(Dataset records)
-- xs[::-1] is ported as .reverse (PySem.List.slice?_none_none_neg_one).
def calculateVisibleInnerTrees_alt (organizedData : List (List Int)) : Int :=
  let R : Int := PySem.List.len organizedData
  let C : Int := PySem.List.len (PySem.List.pyGetD organizedData 0 [])
  if R < 3 || C < 3 then 0
  else
    let cols := (PySem.List.pyRange 0 C).map
      (fun j => organizedData.map (fun row => PySem.List.pyGetD row j 0))
    let up := cols.map prefixMaxes
    let down := cols.map (fun col => (prefixMaxes col.reverse).reverse)
    (PySem.List.pyRange 1 (R - 1)).foldl (fun visible i =>
      let row := PySem.List.pyGetD organizedData i []
      let left := prefixMaxes row
      let right := (prefixMaxes row.reverse).reverse
      (PySem.List.pyRange 1 (C - 1)).foldl (fun visible j =>
        let h := PySem.List.pyGetD row j 0
        if h > PySem.List.pyGetD (PySem.List.pyGetD up j []) i 0
           || h > PySem.List.pyGetD (PySem.List.pyGetD down j []) i 0
           || h > PySem.List.pyGetD left j 0
           || h > PySem.List.pyGetD right j 0
        then visible + 1 else visible) visible) 0

-- ===== PRECONDITION & SPEC =====
-- Pre_ admits nonempty grids that are either degenerate (fewer than 3 rows or columns: no
-- inner trees, both return 0) or RECTANGULAR — the function's natural domain.  It excludes
-- the empty list (A raises IndexError) and non-degenerate ragged grids, on which A either
-- raises IndexError (a row too short) or silently ignores the part of a row extending past
-- row 0's width, while B's per-row passes read whole rows.  (See claim.json "cites".)
def Pre_calculateVisibleInnerTrees (organizedData : List (List Int)) : Prop :=
  organizedData ≠ [] ∧
  (organizedData.length < 3 ∨ (organizedData.headD []).length < 3 ∨
    ∀ r ∈ organizedData, r.length = (organizedData.headD []).length)
instance (organizedData : List (List Int)) : Decidable (Pre_calculateVisibleInnerTrees organizedData) := by unfold Pre_calculateVisibleInnerTrees; infer_instance

def pvWitness_calculateVisibleInnerTrees : List (List Int) :=
  [[3, 0, 3, 7, 3], [2, 5, 5, 1, 2], [6, 5, 3, 3, 2], [3, 3, 5, 4, 9], [3, 5, 3, 9, 0]]

def Spec_calculateVisibleInnerTrees (organizedData : List (List Int)) (out : Int) : Prop := out = calculateVisibleInnerTrees_alt organizedData
instance (organizedData : List (List Int)) (out : Int) : Decidable (Spec_calculateVisibleInnerTrees organizedData out) := by unfold Spec_calculateVisibleInnerTrees; infer_instance

-- ===== CLAIM (what is proved, stated in full; the proofs are below) =====
def Claim_equal_calculateVisibleInnerTrees : Prop := ∀ (organizedData : List (List Int)), Dom_calculateVisibleInnerTrees organizedData → Pre_calculateVisibleInnerTrees organizedData → Spec_calculateVisibleInnerTrees organizedData (calculateVisibleInnerTrees organizedData)

-- ===== LEMMAS AND PROOFS =====

-- the recursive shape of prefix_maxes' loop
def pvGo (m : Int) : List Int → List Int
  | [] => []
  | x :: xs => m :: pvGo (max m x) xs

theorem pvGo_foldl (xs : List Int) : ∀ (acc : List Int) (m : Int),
    (xs.foldl (fun (st : List Int × Int) x => (st.1 ++ [st.2], max st.2 x)) (acc, m)).1
      = acc ++ pvGo m xs := by
  induction xs with
  | nil => intro acc m; simp [pvGo]
  | cons x xs ih => intro acc m; simp [pvGo, ih]

theorem prefixMaxes_eq_pvGo (xs : List Int) :
    prefixMaxes xs = pvGo (PySem.List.pyGetD xs 0 0) xs := by
  simp [prefixMaxes, pvGo_foldl]

theorem pvGo_length (xs : List Int) : ∀ m : Int, (pvGo m xs).length = xs.length := by
  induction xs with
  | nil => intro m; simp [pvGo]
  | cons x xs ih => intro m; simp [pvGo, ih]

theorem pvGo_getD (xs : List Int) : ∀ (m : Int) (k : Nat), k < xs.length →
    (pvGo m xs).getD k 0 = (xs.take k).foldl max m := by
  induction xs with
  | nil => intro m k h; simp at h
  | cons x xs ih =>
    intro m k h
    cases k with
    | zero => simp [pvGo]
    | succ k => simp only [pvGo, List.getD_cons_succ, List.take_succ_cons, List.foldl_cons]
                exact ih (max m x) k (by simpa using h)

theorem pv_foldl_max_swap (t : List Int) : ∀ a x : Int,
    t.foldl max (max a x) = max (t.foldl max a) x := by
  induction t with
  | nil => intro a x; simp
  | cons y t ih =>
    intro a x
    simp only [List.foldl_cons]
    rw [show max (max a x) y = max (max a y) x by
          rcases le_total a x with h | h <;> rcases le_total a y with h' | h' <;>
            rcases le_total x y with h'' | h'' <;> simp [max_def] <;> omega,
        ih]

theorem pv_foldl_max_reverse (t : List Int) : ∀ a : Int,
    t.reverse.foldl max a = t.foldl max a := by
  induction t with
  | nil => intro a; simp
  | cons x t ih =>
    intro a
    simp only [List.reverse_cons, List.foldl_append, List.foldl_cons, List.foldl_nil, ih]
    rw [← pv_foldl_max_swap]

-- running max of a nonempty list, as Python's max() computes it
def pvFmax (l : List Int) : Int := l.tail.foldl max (l.headD 0)

theorem pvFmax_cons (x : Int) (t : List Int) : pvFmax (x :: t) = t.foldl max x := by
  simp [pvFmax]

theorem pv_max?_eq (l : List Int) (h : l ≠ []) :
    (PySem.List.max? l (fun y => y)).getD 0 = pvFmax l := by
  cases l with
  | nil => exact absurd rfl h
  | cons x t => rw [PySem.List.max?_id_cons, pvFmax_cons]; rfl

theorem pvFmax_reverse (l : List Int) : pvFmax l.reverse = pvFmax l := by
  cases l with
  | nil => rfl
  | cons x t =>
    cases ht : t.reverse with
    | nil => simp_all
    | cons y s =>
      have hl : (x :: t).reverse = y :: (s ++ [x]) := by simp [ht]
      rw [hl, pvFmax_cons, pvFmax_cons]
      have : t = s.reverse ++ [y] := by
        have := congrArg List.reverse ht; simpa using this
      subst this
      simp only [List.foldl_append, List.foldl_cons, List.foldl_nil]
      rw [pv_foldl_max_reverse]
      rw [← pv_foldl_max_swap s y x, ← pv_foldl_max_swap s x y, max_comm y x]

-- B's prefix table read at index k ≥ 1 is the max of the first k elements
theorem prefixMaxes_getD (l : List Int) (k : Nat) (h1 : 1 ≤ k) (h2 : k < l.length) :
    (prefixMaxes l).getD k 0 = pvFmax (l.take k) := by
  cases l with
  | nil => simp at h2
  | cons x t =>
    rw [prefixMaxes_eq_pvGo]
    rw [pvGo_getD _ _ _ h2]
    cases k with
    | zero => omega
    | succ k =>
      simp only [List.take_succ_cons, List.foldl_cons, pvFmax_cons]
      simp [PySem.List.pyGetD]
-- pv_equiv track=rewrite | github.com/ege-john/nyc-taxi-data-analysis | tasks/task1.py | count_trips
-- ===== SOURCE A (Python) =====
-- from typing import List, Dict, Tuple
--
-- def count_trips(data: List[Dict[str, any]], zones: Dict[int, str]) -> Dict[str, int]:
--     """Counts the number of trips for each specified zone."""
--     # Initialize a dictionary to hold counts for each zone
--     zone_counts = {zone_name: 0 for zone_name in zones.values()}
--
--     # Increment counts based on pickup location
--     for trip in data:
--         try:
--             zone_id = int(trip['PULocationID'])
--             if zone_id in zones:
--                 zone_name = zones[zone_id]
--                 zone_counts[zone_name] += 1
--         except Exception as e:
--             continue  # Skip lines with invalid data
--     return zone_counts
-- ===== SOURCE B (Python) =====
-- def count_trips(data, zones):
--     """Counts the number of trips for each specified zone.
--
--     Two-pass variant: first index trip counts by pickup location ID,
--     then collapse the ID table onto zone names."""
--     id_counts = {}
--     for trip in data:
--         try:
--             zone_id = int(trip['PULocationID'])
--             if zone_id in zones:
--                 id_counts[zone_id] = id_counts.get(zone_id, 0) + 1
--         except Exception:
--             continue
--     zone_counts = {zone_name: 0 for zone_name in zones.values()}
--     for zone_id, cnt in id_counts.items():
--         zone_counts[zones[zone_id]] += cnt
--     return zone_counts
-- ===== Notes on version B (the rewrite author's own statement) =====
-- stated objective: alternative
-- what changed: Instead of incrementing name-keyed counts once per trip, B first builds an ID-keyed count table in one pass over the trips and then collapses that (much smaller) table onto zone names in a second pass.
import Mathlib
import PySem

- [INSTRUCTIONS TO FOLLOW]
If a line above holds the word "import", copy it.

- [TASK ANSWER]
-- from typing import List, Dict, Tuple
import Mathlib
import PySem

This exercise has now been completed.